Our patient developed intermittent massive rectal bleeding with the initial episode presenting at 5 months of age. Similar reports of massive lower gastrointestinal bleeding have been reported in a 5 months and 11 months old females [4, 6]. Both cases perforated through the transverse colon.
The source of bleeding in our patient was primarily from the splenic capsular erosion and fistula with contribution from colonic ulcers.

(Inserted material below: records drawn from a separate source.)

-- ===== LEMMAS AND PROOFS =====

-- --- str(k) has at least two characters for k ≥ 10 ---
lemma pvToDigitsCore_eq : ∀ (f n : Nat) (acc : List Char), 0 < n → n < f →
    Nat.toDigitsCore 10 f n acc = ((Nat.digits 10 n).map Nat.digitChar).reverse ++ acc := by
  intro f
  induction f with
  | zero => intro n acc h1 h2; omega
  | succ f ih =>
    intro n acc h1 h2
    rw [Nat.toDigitsCore]
    by_cases hdiv : n / 10 = 0
    · simp only [hdiv]
      rw [Nat.digits_def' (by norm_num : (1:Nat) < 10) h1, hdiv, Nat.digits_zero]
      simp
    · simp only [if_neg hdiv]
      have h10 : 0 < n / 10 := Nat.pos_of_ne_zero hdiv
      have hlt : n / 10 < f := by
        have : n / 10 < n := Nat.div_lt_self h1 (by norm_num)
        omega
      rw [ih (n / 10) _ h10 hlt, Nat.digits_def' (by norm_num : (1:Nat) < 10) h1]
      simp

lemma pvKlen {k : Int} (hk : 10 ≤ k) : 2 ≤ (PySem.Int.toChars k).length := by
  have hknn : ¬ k < 0 := by omega
  have hpos : 0 < k.toNat := by omega
  have hchars : PySem.Int.toChars k = ((Nat.digits 10 k.toNat).map Nat.digitChar).reverse := by
    simp only [PySem.Int.toChars, if_neg hknn, Nat.toDigits]
    rw [pvToDigitsCore_eq (k.toNat + 1) k.toNat [] hpos (by omega)]
    simp
  have hlen : (PySem.Int.toChars k).length = Nat.log 10 k.toNat + 1 := by
    rw [hchars]
    simp [Nat.digits_len 10 k.toNat (by norm_num) (by omega)]
  have hlog1 : 1 ≤ Nat.log 10 k.toNat := by
    by_contra h
    have h0 : Nat.log 10 k.toNat = 0 := by omega
    have := Nat.lt_pow_succ_log_self (b := 10) (by norm_num) k.toNat
    rw [h0] at this
    simp at this; omega
  rw [hlen]; omega

-- --- three-way lexicographic comparison and its relation to pvLexLe ---
def pvLexCmp : List Char → List Char → Int
  | [], [] => 0
  | [], _ :: _ => -1
  | _ :: _, [] => 1
  | a :: as, b :: bs => if pvCmp3 a b = 0 then pvLexCmp as bs else pvCmp3 a b

lemma pvCmp3_zero_iff (x y : Char) : pvCmp3 x y = 0 ↔ x = y := by
  unfold pvCmp3
  split_ifs with h1 h2
  · constructor
    · intro h; exact absurd h (by norm_num)
    · intro h; subst h; exact absurd h1 (lt_irrefl x)
  · simp [h2]
  · constructor
    · intro h; exact absurd h (by norm_num)
    · intro h; exact absurd h h2

lemma pvCmp3_trich (x y : Char) : pvCmp3 x y = -1 ∨ pvCmp3 x y = 0 ∨ pvCmp3 x y = 1 := by
  unfold pvCmp3; split_ifs <;> simp

lemma pvLexCmp_trich : ∀ (a b : List Char),
    pvLexCmp a b = -1 ∨ pvLexCmp a b = 0 ∨ pvLexCmp a b = 1 := by
  intro a
  induction a with
  | nil => intro b; cases b <;> simp [pvLexCmp]
  | cons x as ih =>
    intro b
    cases b with
    | nil => simp [pvLexCmp]
    | cons y bs =>
      by_cases h : pvCmp3 x y = 0
      · simpa [pvLexCmp, h] using ih bs
      · simpa [pvLexCmp, h] using pvCmp3_trich x y

lemma pvLexLe_iff_cmp : ∀ (a b : List Char), pvLexLe a b = true ↔ pvLexCmp a b ≠ 1 := by
  intro a
  induction a with
  | nil => intro b; cases b <;> simp [pvLexLe, pvLexCmp] <;> norm_num
  | cons x as ih =>
    intro b
    cases b with
    | nil => simp [pvLexLe, pvLexCmp]
    | cons y bs =>
      by_cases hxy : x = y
      · subst hxy
        have h0 : pvCmp3 x x = 0 := (pvCmp3_zero_iff x x).mpr rfl
        simpa [pvLexLe, pvLexCmp, h0] using ih bs
      · have h0 : pvCmp3 x y ≠ 0 := fun h => hxy ((pvCmp3_zero_iff x y).mp h)
        by_cases hlt : x < y
        · have : pvCmp3 x y = -1 := by simp [pvCmp3, hlt]
          simp [pvLexLe, pvLexCmp, hxy, hlt, h0, this]
        · have : pvCmp3 x y = 1 := by simp [pvCmp3, hlt, hxy]
          simp [pvLexLe, pvLexCmp, hxy, hlt, h0, this]

lemma pvLexCmp_snoc : ∀ (a b : List Char) (x y : Char), a.length = b.length →
    pvLexCmp (a ++ [x]) (b ++ [y]) =
      if pvLexCmp a b = 0 then pvCmp3 x y else pvLexCmp a b := by
  intro a
  induction a with
  | nil =>
    intro b x y hl
    cases b with
    | nil => by_cases h : pvCmp3 x y = 0 <;> simp [pvLexCmp, h]
    | cons _ _ => simp at hl
  | cons c as ih =>
    intro b x y hl
    cases b with
    | nil => simp at hl
    | cons d bs =>
      simp only [List.length_cons, Nat.add_right_cancel_iff] at hl
      by_cases h : pvCmp3 c d = 0
      · simpa [pvLexCmp, h] using ih bs x y hl
      · simp [pvLexCmp, h]

lemma pvLexCmp_single (x y : Char) : pvLexCmp [x] [y] = pvCmp3 x y := by
  by_cases h : pvCmp3 x y = 0 <;> simp [pvLexCmp, h]

-- --- the count accumulator and fuel of A's loop ---
lemma pvLoopA_count (kcs : List Char) (D : Nat) : ∀ (fuel : Nat) (cs : List Char) (count : Int),
    pvLoopA kcs D fuel cs count = count + pvLoopA kcs D fuel cs 0 := by
  intro fuel
  induction fuel with
  | zero => intro cs count; cases cs <;> simp [pvLoopA]
  | succ f ih =>
    intro cs count
    cases cs with
    | nil => simp [pvLoopA]
    | cons c t =>
      rw [pvLoopA, pvLoopA]
      split_ifs with h
      · rw [ih _ (count + 1), ih _ (0 + 1)]; ring
      · rw [ih _ (count + 1), ih _ (0 + 1)]; ring

lemma pvLoopA_fuel (kcs : List Char) (D : Nat) (hD : 2 ≤ D) :
    ∀ (fuel fuel' : Nat) (cs : List Char), cs.length ≤ fuel → cs.length ≤ fuel' →
    pvLoopA kcs D fuel cs 0 = pvLoopA kcs D fuel' cs 0 := by
  intro fuel
  induction fuel with
  | zero =>
    intro fuel' cs h _
    have : cs = [] := List.eq_nil_of_length_eq_zero (by omega)
    subst this; cases fuel' <;> simp [pvLoopA]
  | succ f ih =>
    intro fuel' cs h h'
    cases cs with
    | nil => cases fuel' <;> simp [pvLoopA]
    | cons c t =>
      cases fuel' with
      | zero => simp at h'
      | succ f' =>
        rw [pvLoopA, pvLoopA]
        simp only [List.length_cons] at h h'
        split_ifs with hx
        · rw [pvLoopA_count _ _ f, pvLoopA_count _ _ f']
          rw [ih f' ((c :: t).drop D) (by simp <;> omega) (by simp <;> omega)]
        · rw [pvLoopA_count _ _ f, pvLoopA_count _ _ f']
          rw [ih f' ((c :: t).drop (D - 1)) (by simp <;> omega) (by simp <;> omega)]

This differs from the case reported by Mahnovski et al. [6], where the source of bleeding was entirely from the mucosal ulcer of the transverse colon opposite the opening of the fistula and the case reported by Costa et al. [4], in which case the haemorrhage was from the site of perforation.
Massive upper gastrointestinal haemorrhage has also been reported as a complication of gastric diverticulum [7].

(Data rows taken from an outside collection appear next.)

-- pv_equiv track=rewrite | github.com/true-grue/brus_sfx | sfx_pack.py | pack_binary
-- ===== SOURCE A (Python) =====
-- def pack_binary(data):
--     res = []
--     for row in data:
--         new_row = []
--         for i, (x, y) in enumerate(row):
--             new_row.append(x << 9 | y | (i == 0) << 15)
--         res += new_row
--     return res
-- ===== SOURCE B (Python) =====
-- def pack_binary(data):
--     # Phase 1: pack everything uniformly into one flat list.
--     flat = [x << 9 | y for row in data for (x, y) in row]
--     # Phase 2: compute the global start position of each non-empty row.
--     starts = []
--     pos = 0
--     for row in data:
--         if row:
--             starts.append(pos)
--         pos += len(row)
--     # Phase 3: mark the row-start positions with the high bit.
--     return [v | 1 << 15 if i in starts else v for i, v in enumerate(flat)]
-- ===== Notes on version B (the rewrite author's own statement) =====
-- stated objective: alternative
-- what changed: B works in three global phases instead of A's nested per-row loop: it packs all pairs into one flat list, computes the global start offset of every non-empty row from the row lengths, and then marks exactly those global positions with the high bit.
import Mathlib
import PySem

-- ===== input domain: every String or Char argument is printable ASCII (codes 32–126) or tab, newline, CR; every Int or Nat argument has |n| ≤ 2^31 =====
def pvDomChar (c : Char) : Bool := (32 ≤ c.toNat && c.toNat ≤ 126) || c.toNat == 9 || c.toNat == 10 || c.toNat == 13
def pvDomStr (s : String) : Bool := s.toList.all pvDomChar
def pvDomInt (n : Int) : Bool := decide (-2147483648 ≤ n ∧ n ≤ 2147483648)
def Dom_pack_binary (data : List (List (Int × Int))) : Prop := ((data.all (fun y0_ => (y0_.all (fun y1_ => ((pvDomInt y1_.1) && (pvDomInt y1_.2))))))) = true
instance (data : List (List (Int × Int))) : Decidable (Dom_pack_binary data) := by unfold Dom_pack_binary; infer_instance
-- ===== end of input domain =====

-- B replaces A's nested per-row loop by three global phases: pack all pairs into one
-- flat list, compute the start offsets of the non-empty rows, mark those positions
-- (objective: alternative decomposition, same result).

-- ===== PORT A =====
def pack_binary (data : List (List (Int × Int))) : List Int :=
  data.foldl (fun res row =>
    res ++ (PySem.List.enumerate row).foldl
      (fun new_row ip =>
        new_row ++ [PySem.Int.bor (PySem.Int.bor (ip.2.1 <<< (9:Int)) ip.2.2)
                      ((if ip.1 == 0 then (1:Int) else 0) <<< (15:Int))]) []) []

-- ===== PORT B =====
def pack_binary_alt (data : List (List (Int × Int))) : List Int :=
  let flat := data.flatMap (fun row => row.map (fun p => PySem.Int.bor (p.1 <<< (9:Int)) p.2))
  let starts := (data.foldl (fun (st : List Int × Int) row =>
      (if row.isEmpty then st.1 else st.1 ++ [st.2], st.2 + row.length)) ([], 0)).1
  (PySem.List.enumerate flat).map (fun iv =>
    if starts.contains iv.1 then PySem.Int.bor iv.2 ((1:Int) <<< (15:Int)) else iv.2)

-- ===== PRECONDITION & SPEC =====
def Spec_pack_binary (data : List (List (Int × Int))) (out : List Int) : Prop := out = pack_binary_alt data
instance (data : List (List (Int × Int))) (out : List Int) : Decidable (Spec_pack_binary data out) := by unfold Spec_pack_binary; infer_instance

-- ===== CLAIM (what is proved, stated in full; the proofs are below) =====
def Claim_equal_pack_binary : Prop := ∀ (data : List (List (Int × Int))), Dom_pack_binary data → Spec_pack_binary data (pack_binary data)

-- ===== LEMMAS AND PROOFS =====

-- abbreviations used only by the proofs
def pvPack (p : Int × Int) : Int := PySem.Int.bor (p.1 <<< (9:Int)) p.2

def pvMark (v : Int) : Int := PySem.Int.bor v ((1:Int) <<< (15:Int))

-- B's per-row result, as produced globally by B's marking pass
def pvRowB (row : List (Int × Int)) : List Int :=
  match row.map pvPack with
  | [] => []
  | h :: t => pvMark h :: t

-- the start offsets of the non-empty rows, starting at offset n
def pvStarts (n : Int) : List (List (Int × Int)) → List Int
  | [] => []
  | row :: rest => (if row.isEmpty then [] else [n]) ++ pvStarts (n + row.length) rest

theorem pvStarts_ge (data : List (List (Int × Int))) (n j : Int)
    (h : j ∈ pvStarts n data) : n ≤ j := by
  induction data generalizing n with
  | nil => simp [pvStarts] at h
  | cons row rest ih =>
      simp only [pvStarts, List.mem_append] at h
      rcases h with h | h
      · split at h <;> simp_all
      · have := ih (n + row.length) h; omega

-- B's foldl computes exactly pvStarts
theorem pvStarts_foldl (data : List (List (Int × Int))) (acc : List Int) (n : Int) :
    (data.foldl (fun (st : List Int × Int) row =>
      (if row.isEmpty then st.1 else st.1 ++ [st.2], st.2 + row.length)) (acc, n)).1
    = acc ++ pvStarts n data := by
  induction data generalizing acc n with
  | nil => simp [pvStarts]
  | cons row rest ih =>
      cases h : row.isEmpty with
      | true => simp only [List.foldl_cons, h, if_true]; rw [ih]; simp [pvStarts, h]
      | false =>
          simp only [List.foldl_cons, h, Bool.false_eq_true, if_false]
          rw [ih]; simp [pvStarts, h, List.append_assoc]

-- marking pass over a stretch that contains no start offset: identity
theorem pvNoMark (t : List (Int × Int)) (m : Int) (L : List Int)
    (hL : ∀ j ∈ L, j < m ∨ m + t.length ≤ j) :
    (PySem.List.enumerate (t.map pvPack) m).map (fun iv =>
      if L.contains iv.1 then pvMark iv.2 else iv.2) = t.map pvPack := by
  induction t generalizing m with
  | nil => simp [PySem.List.enumerate_nil]
  | cons p t ih =>
      have hm : ¬ (L.contains m = true) := by
        simp only [List.contains_eq_mem, decide_eq_true_eq]
        intro hmem
        rcases hL m hmem with h | h <;> simp at h <;> omega
      simp only [List.map_cons, PySem.List.enumerate_cons, List.map_cons]
      rw [if_neg hm,
        ih (m + 1) (by intro j hj; rcases hL j hj with h | h <;> simp at h ⊢ <;> omega)]

-- main lemma: B's marking pass produces A's per-row concatenation
theorem pvMain (data : List (List (Int × Int))) (n : Int) (pre : List Int)
    (hpre : ∀ j ∈ pre, j < n) :
    (PySem.List.enumerate
        (data.flatMap (fun row => row.map pvPack)) n).map (fun iv =>
      if (pre ++ pvStarts n data).contains iv.1 then pvMark iv.2 else iv.2)
    = data.flatMap pvRowB := by
  induction data generalizing n pre with
  | nil => simp [pvStarts, PySem.List.enumerate_nil]
  | cons row rest ih =>
      rw [List.flatMap_cons, PySem.List.enumerate_append, List.map_append,
        List.length_map]
      have tailEq :
          (PySem.List.enumerate (rest.flatMap (fun r => r.map pvPack))
              (n + (row.length : Int))).map (fun iv =>
            if (pre ++ pvStarts n (row :: rest)).contains iv.1 then pvMark iv.2 else iv.2)
          = rest.flatMap pvRowB := by
        have : pre ++ pvStarts n (row :: rest)
            = (pre ++ (if row.isEmpty then [] else [n])) ++ pvStarts (n + row.length) rest := by
          simp [pvStarts, List.append_assoc]
        rw [this]
        exact ih (n + row.length) _ (by
          intro j hj
          simp only [List.mem_append] at hj
          rcases hj with hj | hj
          · have := hpre j hj
            have : (0:Int) ≤ row.length := by positivity
            omega
          · by_cases hrow : row.isEmpty
            · simp [hrow] at hj
            · simp only [hrow, Bool.false_eq_true, if_false, List.mem_singleton] at hj
              subst hj
              have hne : row ≠ [] := by simpa using hrow
              have hlen : 0 < row.length := List.length_pos_of_ne_nil hne
              omega)
      rw [tailEq]
      cases row with
      | nil => simp [pvRowB, PySem.List.enumerate_nil]
      | cons p t =>
          simp only [List.map_cons, PySem.List.enumerate_cons, List.map_cons]
          have hmemn : ((pre ++ pvStarts n ((p :: t) :: rest)).contains n) = true := by
            simp only [List.contains_eq_mem, decide_eq_true_eq, List.mem_append]
            right
            simp [pvStarts]
          rw [if_pos hmemn]
          have hrest :
              (PySem.List.enumerate (t.map pvPack) (n + 1)).map (fun iv =>
                if (pre ++ pvStarts n ((p :: t) :: rest)).contains iv.1
                then pvMark iv.2 else iv.2) = t.map pvPack := by
            apply pvNoMark
            intro j hj
            simp only [List.mem_append] at hj
            rcases hj with hj | hj
            · left; have := hpre j hj; omega
            · simp only [pvStarts, List.isEmpty, List.mem_append] at hj
              rcases hj with hj | hj
              · simp at hj; omega
              · right
                have := pvStarts_ge rest (n + ((p :: t).length : Int)) j hj
                simp only [List.length_cons] at this ⊢
                push_cast at this ⊢
                omega
          rw [hrest]
          simp [pvRowB, pvMark, pvPack]

-- ===== lemmas relating A to the flatMap-of-rows form =====

theorem pack_inner (t : List (Int × Int)) (s : Int) (acc : List Int) (hs : 1 ≤ s) :
    (PySem.List.enumerate t s).foldl
      (fun new_row ip =>
        new_row ++ [PySem.Int.bor (PySem.Int.bor (ip.2.1 <<< (9:Int)) ip.2.2)
                      ((if ip.1 == 0 then (1:Int) else 0) <<< (15:Int))]) acc
    = acc ++ t.map pvPack := by
  induction t generalizing s acc with
  | nil => simp [PySem.List.enumerate_nil]
  | cons p t ih =>
      have hne : ¬ ((s == 0) = true) := by simp; omega
      have h0 : (if (s == 0) = true then (1:Int) else 0) <<< (15:Int) = 0 := by
        rw [if_neg hne]; decide
      rw [PySem.List.enumerate_cons, List.foldl_cons, ih (s+1) _ (by omega), h0,
          PySem.Int.bor_zero]
      simp [pvPack]

theorem pack_row (row : List (Int × Int)) :
    (PySem.List.enumerate row).foldl
      (fun new_row ip =>
        new_row ++ [PySem.Int.bor (PySem.Int.bor (ip.2.1 <<< (9:Int)) ip.2.2)
                      ((if ip.1 == 0 then (1:Int) else 0) <<< (15:Int))]) []
    = pvRowB row := by
  cases row with
  | nil => simp [PySem.List.enumerate_nil, pvRowB]
  | cons p t =>
      rw [PySem.List.enumerate_cons, List.foldl_cons,
          show (0:Int) + 1 = 1 from by norm_num, pack_inner t 1 _ (by omega)]
      simp [pvRowB, pvMark, pvPack]

theorem pack_outer (data : List (List (Int × Int))) (acc : List Int) :
    data.foldl (fun res row =>
      res ++ (PySem.List.enumerate row).foldl
        (fun new_row ip =>
          new_row ++ [PySem.Int.bor (PySem.Int.bor (ip.2.1 <<< (9:Int)) ip.2.2)
                        ((if ip.1 == 0 then (1:Int) else 0) <<< (15:Int))]) []) acc
    = acc ++ data.flatMap pvRowB := by
  induction data generalizing acc with
  | nil => simp
  | cons row rest ih =>
      rw [List.foldl_cons, ih, pack_row row, List.flatMap_cons, List.append_assoc]

-- ===== VERDICT (by name: the statement is the Claim_ definition above) =====
theorem pack_binary_spec : Claim_equal_pack_binary := by
  intro data _
  unfold Spec_pack_binary pack_binary pack_binary_alt
  rw [pack_outer data [], List.nil_append]
  rw [pvStarts_foldl data [] 0, List.nil_append]
  have := pvMain data 0 [] (by intro j hj; simp at hj)
  simpa [pvPack, pvMark] using this.symm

Erosion of the lower chest wall was responsible for the significant chest wall soft-tissue edema, periostitis involving the 9th and 10th ribs, and discolouration of skin. The picture was initially confused to be a rib osteomyelitis or an unsuspected rib fracture. The case reported by Bonacci and Schlatter also reported chest and anterior abdominal wall edema, 7th rib periosteal changes and pleural effusion [7]. However in our case, erosion of the lower chest wall worsened to form a colocutaneous fistula. Erosion and fistulous connection to the spleen and enterocutaneous fistula have never been reported as complicating gastric duplication. Most of the reported cases of perforation into the intestine had either pancreatic attachment or contained heterotrophic pancreatic tissue [4, 5]. This substantiates the hypothesis that perforation may result from gastric acid secretion and inflammatory factors from pancreatic tissue. It has been argued that the latter has minimal or no contribution, since it is relatively small and discrete [7]. The splenic erosion and fistula could have also resulted from pancreatic enzymatic action.
The treatment modality depends on the presentation. Surgery is indicated in symptomatic or complicated cases.
4. Conclusion
This case illustrates an unusual presentation of gastric duplication. Gastric duplication is a rare cause of recurrent massive lower gastrointestinal haemorrhage associated with lower chest wall enterocutaneous fistula.
Consent
Written informed consent was obtained from the parents of the patient for publication of this paper and accompanying images.
Conflict of Interests
The authors declare that they have no Conflict of interests.